_Try it_:
Search the material for the word "passes" and copy each line that holds it.

*** Begin section ***

-- pv_equiv track=rewrite | github.com/vtn-hz/teoinf-tps | utils/errores/multiparidad/errors.py | trackErrorMultiparidad
-- ===== SOURCE A (Python) =====
-- def trackErrorMultiparidad( matrix: list, par = True ) -> list:
--     errHorizontal = []
--     errVertical = []
--
--     detectCruzada = sum( matrix[0] ) % 2
--     paridadGap = 0 if par else 1
--
--     # Verificar paridad horizontal
--     for i in range( len(matrix) ):
--         bitAmount = 0
--         for j in range( len(matrix[i]) ):
--             bitAmount += matrix[i][j]
--
--         if i == len(matrix) and  ((bitAmount + detectCruzada) % 2 == 0):
--             errHorizontal.append(i)
--         elif ((bitAmount + paridadGap) % 2) != 0:
--             errHorizontal.append(i)
--
--     # Verificar paridad vertical
--     for j in range(len(matrix[0])):
--         bitAmount = 0
--         for i in range(len(matrix)):
--             bitAmount += matrix[i][j]
--
--         if j == len(matrix[0]) and  ((bitAmount + detectCruzada) % 2 == 0):
--             errVertical.append(j)
--         elif ((bitAmount + paridadGap) % 2) != 0:
--             errVertical.append(j)
--
--     return errHorizontal, errVertical
-- ===== SOURCE B (Python) =====
-- def trackErrorMultiparidad(matrix: list, par=True) -> list:
--     width = len(matrix[0])
--     gap = 0 if par else 1
--     errHorizontal = []
--     colSums = [0] * width
--     for i, row in enumerate(matrix):
--         if (sum(row) + gap) % 2 != 0:
--             errHorizontal.append(i)
--         for j in range(width):
--             colSums[j] += row[j]
--     errVertical = [j for j, s in enumerate(colSums) if (s + gap) % 2 != 0]
--     return errHorizontal, errVertical
-- ===== Notes on version B (the rewrite author's own statement) =====
-- stated objective: alternative
-- what changed: A makes two separate passes, recomputing each column sum column-major with a nested index loop; B makes one row-wise pass that classifies each row and accumulates all column sums simultaneously, then classifies the accumulated sums in a short comprehension.
import Mathlib
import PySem

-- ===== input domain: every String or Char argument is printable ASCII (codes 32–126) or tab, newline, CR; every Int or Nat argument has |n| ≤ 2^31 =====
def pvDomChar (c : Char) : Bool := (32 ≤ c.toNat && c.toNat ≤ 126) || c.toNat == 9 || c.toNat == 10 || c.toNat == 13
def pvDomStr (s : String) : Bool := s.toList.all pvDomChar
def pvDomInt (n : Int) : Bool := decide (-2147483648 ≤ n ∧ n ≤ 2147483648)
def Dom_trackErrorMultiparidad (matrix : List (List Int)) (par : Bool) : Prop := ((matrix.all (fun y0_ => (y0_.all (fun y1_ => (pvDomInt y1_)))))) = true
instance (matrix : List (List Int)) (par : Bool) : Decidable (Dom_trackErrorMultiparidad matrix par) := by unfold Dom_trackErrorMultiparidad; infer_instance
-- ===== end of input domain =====

-- B replaces A's two column-major passes by one row-wise pass accumulating all column sums (alternative decomposition, same cost).

-- ===== PORT A =====
def trackErrorMultiparidad (matrix : List (List Int)) (par : Bool) : List Int × List Int :=
  let detectCruzada := PySem.Int.mod ((PySem.List.pyGetD matrix 0 []).foldl (· + ·) 0) 2
  let paridadGap : Int := if par then 0 else 1
  let errHorizontal := (PySem.List.pyRange 0 (PySem.List.len matrix) 1).foldl (fun acc i =>
    let row := PySem.List.pyGetD matrix i []
    let bitAmount := (PySem.List.pyRange 0 (PySem.List.len row) 1).foldl
      (fun s j => s + PySem.List.pyGetD row j 0) 0
    if i = PySem.List.len matrix ∧ PySem.Int.mod (bitAmount + detectCruzada) 2 = 0 then acc ++ [i]
    else if PySem.Int.mod (bitAmount + paridadGap) 2 ≠ 0 then acc ++ [i]
    else acc) []
  let errVertical := (PySem.List.pyRange 0 (PySem.List.len (PySem.List.pyGetD matrix 0 [])) 1).foldl (fun acc j =>
    let bitAmount := (PySem.List.pyRange 0 (PySem.List.len matrix) 1).foldl
      (fun s i => s + PySem.List.pyGetD (PySem.List.pyGetD matrix i []) j 0) 0
    if j = PySem.List.len (PySem.List.pyGetD matrix 0 []) ∧ PySem.Int.mod (bitAmount + detectCruzada) 2 = 0 then acc ++ [j]
    else if PySem.Int.mod (bitAmount + paridadGap) 2 ≠ 0 then acc ++ [j]
    else acc) []
  (errHorizontal, errVertical)

-- ===== PORT B =====
def trackErrorMultiparidad_alt (matrix : List (List Int)) (par : Bool) : List Int × List Int :=
  let width := (PySem.List.pyGetD matrix 0 []).length
  let gap : Int := if par then 0 else 1
  let st := (PySem.List.enumerate matrix 0).foldl
    (fun (st : List Int × List Int) p =>
      ((if PySem.Int.mod (p.2.foldl (· + ·) 0 + gap) 2 ≠ 0 then st.1 ++ [p.1] else st.1),
       (List.range width).map (fun j => st.2.getD j 0 + PySem.List.pyGetD p.2 (j : Int) 0)))
    ([], List.replicate width 0)
  let errVertical := (PySem.List.enumerate st.2 0).foldl
    (fun acc q => if PySem.Int.mod (q.2 + gap) 2 ≠ 0 then acc ++ [q.1] else acc) []
  (st.1, errVertical)

-- ===== PRECONDITION & SPEC =====
-- Pre_ excludes exactly the inputs where the Python A raises IndexError (B raises there too):
-- the empty matrix (matrix[0]) and ragged matrices with a row shorter than the first row.
def Pre_trackErrorMultiparidad (matrix : List (List Int)) (par : Bool) : Prop :=
  matrix ≠ [] ∧ ∀ row ∈ matrix, (matrix.headD []).length ≤ row.length
instance (matrix : List (List Int)) (par : Bool) : Decidable (Pre_trackErrorMultiparidad matrix par) := by unfold Pre_trackErrorMultiparidad; infer_instance
def pvWitness_trackErrorMultiparidad : List (List Int) × Bool := ([[1, 0], [0, 1]], true)

def Spec_trackErrorMultiparidad (matrix : List (List Int)) (par : Bool) (out : List Int × List Int) : Prop := out = trackErrorMultiparidad_alt matrix par
instance (matrix : List (List Int)) (par : Bool) (out : List Int × List Int) : Decidable (Spec_trackErrorMultiparidad matrix par out) := by unfold Spec_trackErrorMultiparidad; infer_instance

-- ===== CLAIM (what is proved, stated in full; the proofs are below) =====
def Claim_equal_trackErrorMultiparidad : Prop := ∀ (matrix : List (List Int)) (par : Bool), Dom_trackErrorMultiparidad matrix par → Pre_trackErrorMultiparidad matrix par → Spec_trackErrorMultiparidad matrix par (trackErrorMultiparidad matrix par)

-- ===== LEMMAS AND PROOFS =====


-- helper: sum of column j over the rows (0 where a row is too short)
def pvColsum (rows : List (List Int)) (j : Int) : Int :=
  (rows.map (fun r => PySem.List.pyGetD r j 0)).sum

theorem pvMapRangeGetD (cols : List Int) (w : Nat) (h : cols.length = w) :
    (List.range w).map (fun j => cols.getD j 0) = cols := by
  apply List.ext_getElem
  · simp [h]
  · intro k h1 h2
    simp at h1
    simp [List.getD_eq_getElem?_getD, List.getElem?_eq_getElem h2]

theorem pvColsLoop (width : Nat) (rows : List (List Int)) :
    ∀ (cols : List Int), cols.length = width →
    rows.foldl (fun cols row =>
        (List.range width).map (fun j => cols.getD j 0 + PySem.List.pyGetD row (j : Int) 0)) cols
      = (List.range width).map (fun j => cols.getD j 0 + pvColsum rows (j : Int)) := by
  induction rows with
  | nil =>
    intro cols h
    simp only [List.foldl_nil, pvColsum, List.map_nil, List.sum_nil, add_zero]
    exact (pvMapRangeGetD cols width h).symm
  | cons row rows ih =>
    intro cols h
    simp only [List.foldl_cons]
    rw [ih _ (by simp)]
    apply List.map_congr_left
    intro j hj
    simp at hj
    have : ((List.range width).map (fun j => cols.getD j 0 + PySem.List.pyGetD row (j : Int) 0)).getD j 0
        = cols.getD j 0 + PySem.List.pyGetD row (j : Int) 0 := by
      simp [List.getD_eq_getElem?_getD, List.getElem?_map, List.getElem?_range hj]
    rw [this]
    simp [pvColsum]
    ring

-- A's horizontal loop: the dead crossed-parity branch removed, each row sum computed directly
theorem pvA_errH (matrix : List (List Int)) (gap dc : Int) :
    (PySem.List.pyRange 0 (PySem.List.len matrix) 1).foldl (fun acc i =>
      if i = PySem.List.len matrix ∧ PySem.Int.mod
          ((PySem.List.pyRange 0 (PySem.List.len (PySem.List.pyGetD matrix i [])) 1).foldl
            (fun s j => s + PySem.List.pyGetD (PySem.List.pyGetD matrix i []) j 0) 0 + dc) 2 = 0
      then acc ++ [i]
      else if PySem.Int.mod
          ((PySem.List.pyRange 0 (PySem.List.len (PySem.List.pyGetD matrix i [])) 1).foldl
            (fun s j => s + PySem.List.pyGetD (PySem.List.pyGetD matrix i []) j 0) 0 + gap) 2 ≠ 0
      then acc ++ [i]
      else acc) []
    = (PySem.List.pyRange 0 (PySem.List.len matrix) 1).foldl (fun acc i =>
        if PySem.Int.mod ((PySem.List.pyGetD matrix i []).foldl (· + ·) 0 + gap) 2 ≠ 0
        then acc ++ [i] else acc) [] := by
  apply PySem.List.foldl_congr_mem
  intro acc i hi
  rw [PySem.List.mem_pyRange_one] at hi
  simp only [PySem.List.len_eq] at hi ⊢
  simp only [PySem.List.foldl_pyRange_zero_pyGetD']
  have hne : ¬ (i = (matrix.length : Int) ∧
      PySem.Int.mod ((PySem.List.pyGetD matrix i []).foldl (fun s x => s + x) 0 + dc) 2 = 0) := by
    rintro ⟨h1, -⟩; omega
  rw [if_neg hne]

-- B's horizontal loop equals A's rewritten horizontal loop
theorem pvB_errH (matrix : List (List Int)) (gap : Int) :
    (PySem.List.enumerate matrix 0).foldl (fun acc p =>
      if PySem.Int.mod (p.2.foldl (· + ·) 0 + gap) 2 ≠ 0 then acc ++ [p.1] else acc) []
    = (PySem.List.pyRange 0 (PySem.List.len matrix) 1).foldl (fun acc i =>
        if PySem.Int.mod ((PySem.List.pyGetD matrix i []).foldl (· + ·) 0 + gap) 2 ≠ 0
        then acc ++ [i] else acc) [] := by
  rw [PySem.List.enumerate_eq_map_pyRange (d := []), List.foldl_map]

-- B's column-sum accumulator ends up holding exactly the column sums
theorem pvB_cols (matrix : List (List Int)) (width : Nat) :
    (PySem.List.enumerate matrix 0).foldl (fun cols p =>
      (List.range width).map (fun j => cols.getD j 0 + PySem.List.pyGetD p.2 (j : Int) 0))
      (List.replicate width 0)
    = (List.range width).map (fun j : Nat => pvColsum matrix (j : Int)) := by
  rw [PySem.List.enumerate_eq_map_pyRange (d := []), List.foldl_map]
  rw [PySem.List.foldl_pyRange_zero_pyGetD matrix []
      (fun cols row => (List.range width).map (fun j => cols.getD j 0 + PySem.List.pyGetD row (j : Int) 0))
      (List.replicate width 0)]
  rw [pvColsLoop width matrix _ (by simp)]
  apply List.map_congr_left
  intro j hj
  simp only [List.mem_range] at hj
  simp [List.getD_eq_getElem?_getD, hj]

-- A's vertical loop: dead branch removed, each column sum named
theorem pvA_errV (matrix : List (List Int)) (b gap dc : Int) :
    (PySem.List.pyRange 0 b 1).foldl (fun acc j =>
      if j = b ∧ PySem.Int.mod
          ((PySem.List.pyRange 0 (PySem.List.len matrix) 1).foldl
            (fun s i => s + PySem.List.pyGetD (PySem.List.pyGetD matrix i []) j 0) 0 + dc) 2 = 0
      then acc ++ [j]
      else if PySem.Int.mod
          ((PySem.List.pyRange 0 (PySem.List.len matrix) 1).foldl
            (fun s i => s + PySem.List.pyGetD (PySem.List.pyGetD matrix i []) j 0) 0 + gap) 2 ≠ 0
      then acc ++ [j]
      else acc) []
    = (PySem.List.pyRange 0 b 1).foldl (fun acc j =>
        if PySem.Int.mod (pvColsum matrix j + gap) 2 ≠ 0 then acc ++ [j] else acc) [] := by
  apply PySem.List.foldl_congr_mem
  intro acc j hj
  rw [PySem.List.mem_pyRange_one] at hj

  rw [PySem.List.foldl_pyRange_zero_pyGetD matrix []
      (fun s row => s + PySem.List.pyGetD row j 0) 0]
  have hsum : List.foldl (fun s row => s + PySem.List.pyGetD row j 0) 0 matrix
      = pvColsum matrix j := by
    rw [PySem.List.foldl_add (g := fun (row : List Int) => PySem.List.pyGetD row j 0)]
    simp [pvColsum]
  simp only [hsum]
  have hne : ¬ (j = b ∧ PySem.Int.mod (pvColsum matrix j + dc) 2 = 0) := by
    rintro ⟨h1, -⟩; omega
  rw [if_neg hne]

-- B's vertical comprehension over the accumulated sums equals A's rewritten vertical loop
theorem pvB_errV (matrix : List (List Int)) (w : Nat) (gap : Int) :
    (PySem.List.enumerate ((List.range w).map (fun j : Nat => pvColsum matrix (j : Int))) 0).foldl
      (fun acc q => if PySem.Int.mod (q.2 + gap) 2 ≠ 0 then acc ++ [q.1] else acc) []
    = (PySem.List.pyRange 0 (w : Int) 1).foldl (fun acc j =>
        if PySem.Int.mod (pvColsum matrix j + gap) 2 ≠ 0 then acc ++ [j] else acc) [] := by
  have hcf : (List.range w).map (fun j : Nat => pvColsum matrix (j : Int))
      = (PySem.List.pyRange 0 (w : Int) 1).map (fun j => pvColsum matrix j) := by
    rw [PySem.List.pyRange_one]
    simp [List.map_map]
  rw [hcf, PySem.List.enumerate_eq_map_pyRange (d := 0), List.foldl_map]
  have hlen : PySem.List.len ((PySem.List.pyRange 0 (w : Int) 1).map (fun j => pvColsum matrix j))
      = (w : Int) := by
    simp [PySem.List.len_eq, PySem.List.length_pyRange_one]
  rw [hlen]
  apply PySem.List.foldl_congr_mem
  intro acc j hj
  rw [PySem.List.mem_pyRange_one] at hj
  rw [PySem.List.pyGetD_map_pyRange_of_nonneg _ _ _ _ hj.1 hj.2]

-- ===== VERDICT (by name: the statement is the Claim_ definition above) =====

theorem trackErrorMultiparidad_spec : Claim_equal_trackErrorMultiparidad := by
  intro matrix par _ _
  unfold Spec_trackErrorMultiparidad
  simp only [trackErrorMultiparidad, trackErrorMultiparidad_alt]
  rw [PySem.List.foldl_prod_mk
      (f := fun (acc : List Int) (p : Int × List Int) =>
        if PySem.Int.mod (p.2.foldl (· + ·) 0 + (if par then (0 : Int) else 1)) 2 ≠ 0
        then acc ++ [p.1] else acc)
      (g := fun (cols : List Int) (p : Int × List Int) =>
        (List.range (PySem.List.pyGetD matrix 0 []).length).map
          (fun j => cols.getD j 0 + PySem.List.pyGetD p.2 (j : Int) 0))]
  rw [pvA_errH, pvA_errV, pvB_errH, pvB_cols, pvB_errV]
  simp [PySem.List.len_eq]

*** End section ***

_Answer space_:
-- what changed: A makes two separate passes, recomputing each column sum column-major with a nested index loop; B makes one row-wise pass that classifies each row and accumulates all column sums simultaneously, then classifies the accumulated sums in a short comprehension.
-- B replaces A's two column-major passes by one row-wise pass accumulating all column sums (alternative decomposition, same cost).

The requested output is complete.